**ENTRIES SUPPLIED**

-- pv_equiv track=rewrite | github.com/Damiryh/surf-chip8 | surf-chip8/chip8-asm/main.py | trim_left
-- ===== SOURCE A (Python) =====
-- def trim_left(src, pos, line, column):
--     for i in range(pos, len(src)):
--         if src[i] == '\n':
--             column = 1
--             line += 1
--         if not src[i].isspace(): break
--     else: i = len(src)
--     return (None, i, line, column)
-- ===== SOURCE B (Python) =====
-- def trim_left(src, pos, line, column):
--     n = len(src)
--     i = min(pos, n)
--     while i < n and src[i].isspace():
--         i += 1
--     nl = sum(1 for j in range(pos, i) if src[j] == '\n')
--     if nl:
--         line += nl
--         column = 1
--     return (None, i, line, column)
-- ===== Notes on version B (the rewrite author's own statement) =====
-- stated objective: alternative
-- what changed: Replaces A's single fused for/else loop that updates line/column inline per character with a clamp-then-scan that only advances the index past whitespace, followed by a separate newline-counting pass over the skipped range and one conditional line/column update.
import Mathlib
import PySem

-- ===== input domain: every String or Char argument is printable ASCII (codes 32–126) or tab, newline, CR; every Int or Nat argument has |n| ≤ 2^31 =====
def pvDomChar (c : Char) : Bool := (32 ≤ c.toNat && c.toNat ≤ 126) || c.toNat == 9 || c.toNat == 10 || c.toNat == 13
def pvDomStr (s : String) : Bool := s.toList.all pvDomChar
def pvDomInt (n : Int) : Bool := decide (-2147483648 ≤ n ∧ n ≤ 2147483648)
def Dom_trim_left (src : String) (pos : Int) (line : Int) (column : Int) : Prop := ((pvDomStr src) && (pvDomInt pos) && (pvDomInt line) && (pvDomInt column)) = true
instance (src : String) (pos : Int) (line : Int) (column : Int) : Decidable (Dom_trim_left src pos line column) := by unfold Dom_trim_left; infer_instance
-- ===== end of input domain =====

-- B replaces A's single fused for/else loop (inline line/column updates per char) by a clamp-then-scan
-- of the index past whitespace followed by a separate newline-counting pass; alternative decomposition,
-- same cost. Return values only; neither version mutates its arguments.

-- ===== PORT A =====
-- A's for-loop over range(pos, len(src)) with break and for/else; 'none' result = IndexError.
def trimLeftLoopA (src : List Char) (fallback : Int) : List Int → Int → Int → Option (Int × Int × Int)
  | [], line, column => some (fallback, line, column)
  | i :: rest, line, column =>
    match PySem.List.pyGet? src i with
    | none => none
    | some c =>
      let line' := if c = '\n' then line + 1 else line
      let column' := if c = '\n' then 1 else column
      if ¬ PySem.Chars.isspace c then some (i, line', column')
      else trimLeftLoopA src fallback rest line' column'

def trim_left (src : String) (pos : Int) (line : Int) (column : Int) : Option String × Int × Int × Int :=
  let s := src.toList
  match trimLeftLoopA s (s.length : Int) (PySem.List.pyRange pos (s.length : Int) 1) line column with
  | some (i, l, c) => (none, i, l, c)
  | none => (none, 0, 0, 0)  -- IndexError; excluded by Pre_trim_left

-- ===== PORT B =====
-- B's while-scan: advance i past whitespace (fuel = remaining distance, exact on the scanned range).
def trimLeftScanB (src : List Char) : Nat → Int → Int
  | 0, i => i
  | fuel + 1, i =>
    if i < (src.length : Int) then
      match PySem.List.pyGet? src i with
      | some c => if PySem.Chars.isspace c then trimLeftScanB src fuel (i + 1) else i
      | none => i  -- IndexError in Python B; excluded by Pre_trim_left
    else i

-- B's newline count: sum(1 for j in range(pos, i) if src[j] == '\n')
def trimLeftCountB (src : List Char) (lo hi : Int) : Int :=
  (PySem.List.pyRange lo hi 1).foldl
    (fun acc j => if PySem.List.pyGet? src j = some '\n' then acc + 1 else acc) 0

def trim_left_alt (src : String) (pos : Int) (line : Int) (column : Int) : Option String × Int × Int × Int :=
  let s := src.toList
  let n : Int := s.length
  let i := trimLeftScanB s (n - min pos n).toNat (min pos n)
  let nl := trimLeftCountB s pos i
  if nl ≠ 0 then (none, i, line + nl, 1) else (none, i, line, column)

-- ===== PRECONDITION & SPEC =====
-- Pre_ excludes exactly the inputs where A (and B) raise IndexError: pos below -len(src).
def Pre_trim_left (src : String) (pos : Int) (line : Int) (column : Int) : Prop :=
  -(src.toList.length : Int) ≤ pos
instance (src : String) (pos : Int) (line : Int) (column : Int) : Decidable (Pre_trim_left src pos line column) := by unfold Pre_trim_left; infer_instance

def pvWitness_trim_left : String × Int × Int × Int := ("  \n x", 0, 1, 1)

def Spec_trim_left (src : String) (pos : Int) (line : Int) (column : Int) (out : Option String × Int × Int × Int) : Prop := out = trim_left_alt src pos line column
instance (src : String) (pos : Int) (line : Int) (column : Int) (out : Option String × Int × Int × Int) : Decidable (Spec_trim_left src pos line column out) := by unfold Spec_trim_left; infer_instance

-- ===== CLAIM (what is proved, stated in full; the proofs are below) =====
def Claim_equal_trim_left : Prop := ∀ (src : String) (pos : Int) (line : Int) (column : Int), Dom_trim_left src pos line column → Pre_trim_left src pos line column → Spec_trim_left src pos line column (trim_left src pos line column)

-- ===== LEMMAS AND PROOFS =====

-- the scan result never moves below its start
theorem trimLeftScanB_ge (src : List Char) (fuel : Nat) (i : Int) :
    i ≤ trimLeftScanB src fuel i := by
  induction fuel generalizing i with
  | zero => simp [trimLeftScanB]
  | succ k ih =>
    simp only [trimLeftScanB]
    split
    · cases h : PySem.List.pyGet? src i with
      | none => simp
      | some c =>
        by_cases hs : PySem.Chars.isspace c
        · simp only [hs, if_true]
          have := ih (i + 1); omega
        · simp [hs]
  -- else branch
    · omega

-- counts are nonnegative (foldl with +1/skip from a nonnegative accumulator)
theorem countB_aux_ge (src : List Char) (l : List Int) (a : Int) :
    a ≤ l.foldl (fun acc j => if PySem.List.pyGet? src j = some '\n' then acc + 1 else acc) a := by
  induction l generalizing a with
  | nil => simp
  | cons x xs ih =>
    simp only [List.foldl_cons]
    split
    · have := ih (a + 1); omega
    · exact ih a

-- pull the accumulator out of the counting fold
theorem countB_aux_shift (src : List Char) (l : List Int) (a : Int) :
    l.foldl (fun acc j => if PySem.List.pyGet? src j = some '\n' then acc + 1 else acc) a
      = a + l.foldl (fun acc j => if PySem.List.pyGet? src j = some '\n' then acc + 1 else acc) 0 := by
  induction l generalizing a with
  | nil => simp
  | cons x xs ih =>
    simp only [List.foldl_cons]
    by_cases h : PySem.List.pyGet? src x = some '\n'
    · rw [if_pos h, if_pos h, ih (a + 1), ih (0 + 1)]; ring
    · rw [if_neg h, if_neg h, ih a]

theorem trimLeftCountB_nonneg (src : List Char) (lo hi : Int) :
    0 ≤ trimLeftCountB src lo hi := countB_aux_ge src _ 0

theorem trimLeftCountB_cons (src : List Char) (lo hi : Int) (h : lo < hi) :
    trimLeftCountB src lo hi
      = (if PySem.List.pyGet? src lo = some '\n' then 1 else 0) + trimLeftCountB src (lo + 1) hi := by
  unfold trimLeftCountB
  rw [PySem.List.pyRange_one_cons h, List.foldl_cons]
  by_cases hc : PySem.List.pyGet? src lo = some '\n'
  · rw [if_pos hc, if_pos hc, countB_aux_shift]; ring
  · simp [hc]

theorem trimLeftCountB_empty (src : List Char) (lo hi : Int) (h : hi ≤ lo) :
    trimLeftCountB src lo hi = 0 := by
  unfold trimLeftCountB
  rw [PySem.List.pyRange_one_eq_nil h]; rfl

-- main invariant: from any in-range start j ≤ n, A's fused loop from j equals
-- (B's scan from j, line + newline count over [j, scan), column reset iff that count ≠ 0)
theorem loop_eq_scan (src : List Char) (fuel : Nat) (j line column : Int)
    (hlo : -(src.length : Int) ≤ j) (hhi : j ≤ (src.length : Int))
    (hfuel : ((src.length : Int) - j).toNat ≤ fuel) :
    trimLeftLoopA src (src.length : Int) (PySem.List.pyRange j (src.length : Int) 1) line column
      = some (trimLeftScanB src fuel j,
              line + trimLeftCountB src j (trimLeftScanB src fuel j),
              if trimLeftCountB src j (trimLeftScanB src fuel j) ≠ 0 then 1 else column) := by
  induction fuel generalizing j line column with
  | zero =>
    -- fuel 0 forces j = n
    have hj : j = (src.length : Int) := by omega
    subst hj
    rw [PySem.List.pyRange_one_eq_nil le_rfl]
    simp [trimLeftLoopA, trimLeftScanB, trimLeftCountB_empty src _ _ le_rfl]
  | succ k ih =>
    by_cases hlt : j < (src.length : Int)
    · -- in-range step
      rw [PySem.List.pyRange_one_cons hlt]
      have hget : ∃ c, PySem.List.pyGet? src j = some c := by
        cases h : PySem.List.pyGet? src j with
        | none =>
          exfalso
          rw [PySem.List.pyGet?_eq_none_iff] at h
          exact h ⟨hlo, hlt⟩
        | some c => exact ⟨c, rfl⟩
      obtain ⟨c, hc⟩ := hget
      simp only [trimLeftLoopA, hc, trimLeftScanB, if_pos hlt]
      by_cases hs : PySem.Chars.isspace c
      · -- whitespace: recurse on both sides
        simp only [hs, not_true, if_false, if_true]
        have hrec := ih (j + 1) (if c = '\n' then line + 1 else line)
          (if c = '\n' then 1 else column) (by omega) (by omega) (by omega)
        rw [hrec]
        have hge : j + 1 ≤ trimLeftScanB src k (j + 1) := trimLeftScanB_ge src k (j + 1)
        have hcnt : trimLeftCountB src j (trimLeftScanB src k (j + 1))
            = (if PySem.List.pyGet? src j = some '\n' then 1 else 0)
              + trimLeftCountB src (j + 1) (trimLeftScanB src k (j + 1)) := by
          exact trimLeftCountB_cons src j _ (by omega)
        have hnn : 0 ≤ trimLeftCountB src (j + 1) (trimLeftScanB src k (j + 1)) :=
          trimLeftCountB_nonneg src _ _
        by_cases hnl : c = '\n'
        · subst hnl
          rw [if_pos hc] at hcnt
          rw [hcnt]
          have h1 : (1 + trimLeftCountB src (j + 1) (trimLeftScanB src k (j + 1))) ≠ 0 := by omega
          simp [h1]
          omega
        · have hcj : PySem.List.pyGet? src j ≠ some '\n' := by
            rw [hc]; intro h; exact hnl (Option.some.injEq _ _ ▸ h)
          rw [if_neg hcj] at hcnt
          simp only [if_neg hnl]
          rw [hcnt]; ring_nf
      · -- non-whitespace: break; c ≠ '\n' since '\n' is whitespace
        have hnl : c ≠ '\n' := by
          intro h; subst h; exact hs (by decide)
        have hcnt0 : trimLeftCountB src j j = 0 := trimLeftCountB_empty src j j le_rfl
        simp [hs, hnl, hcnt0]
  -- j = n: empty range on both sides
    · have hj : j = (src.length : Int) := by omega
      subst hj
      rw [PySem.List.pyRange_one_eq_nil le_rfl]
      simp only [trimLeftLoopA, trimLeftScanB, lt_irrefl, if_false]
      rw [trimLeftCountB_empty src _ _ le_rfl]
      simp

-- ===== VERDICT (by name: the statement is the Claim_ definition above) =====
theorem trim_left_spec : Claim_equal_trim_left := by
  intro src pos line column _hdom hpre
  unfold Spec_trim_left
  have hpre' : -(src.toList.length : Int) ≤ pos := hpre
  by_cases hle : pos ≤ (src.toList.length : Int)
  · -- pos in [-n, n]: min pos n = pos, apply the invariant
    have hmin : min pos (src.toList.length : Int) = pos := min_eq_left hle
    simp only [trim_left, trim_left_alt, hmin]
    rw [loop_eq_scan src.toList (((src.toList.length : Int) - pos).toNat) pos line column hpre'
      hle le_rfl]
    dsimp only
    split <;> simp_all
  · -- pos > n: both ranges are empty and the scan starts (and stays) at n
    rw [not_le] at hle
    have hmin : min pos (src.toList.length : Int) = (src.toList.length : Int) :=
      min_eq_right (le_of_lt hle)
    have h0 : ((src.toList.length : Int) - (src.toList.length : Int)).toNat = 0 := by omega
    simp only [trim_left, trim_left_alt, hmin, h0]
    rw [PySem.List.pyRange_one_eq_nil (le_of_lt hle)]
    have hscan : trimLeftScanB src.toList 0 (src.toList.length : Int) = (src.toList.length : Int) := rfl
    rw [hscan, trimLeftCountB_empty src.toList pos _ (le_of_lt hle)]
    simp [trimLeftLoopA]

**EXERCISE DESCRIPTION**
Among the lines above, list those that contain the word "hscan".

**PROBLEM SOLUTION**
    have hscan : trimLeftScanB src.toList 0 (src.toList.length : Int) = (src.toList.length : Int) := rfl
    rw [hscan, trimLeftCountB_empty src.toList pos _ (le_of_lt hle)]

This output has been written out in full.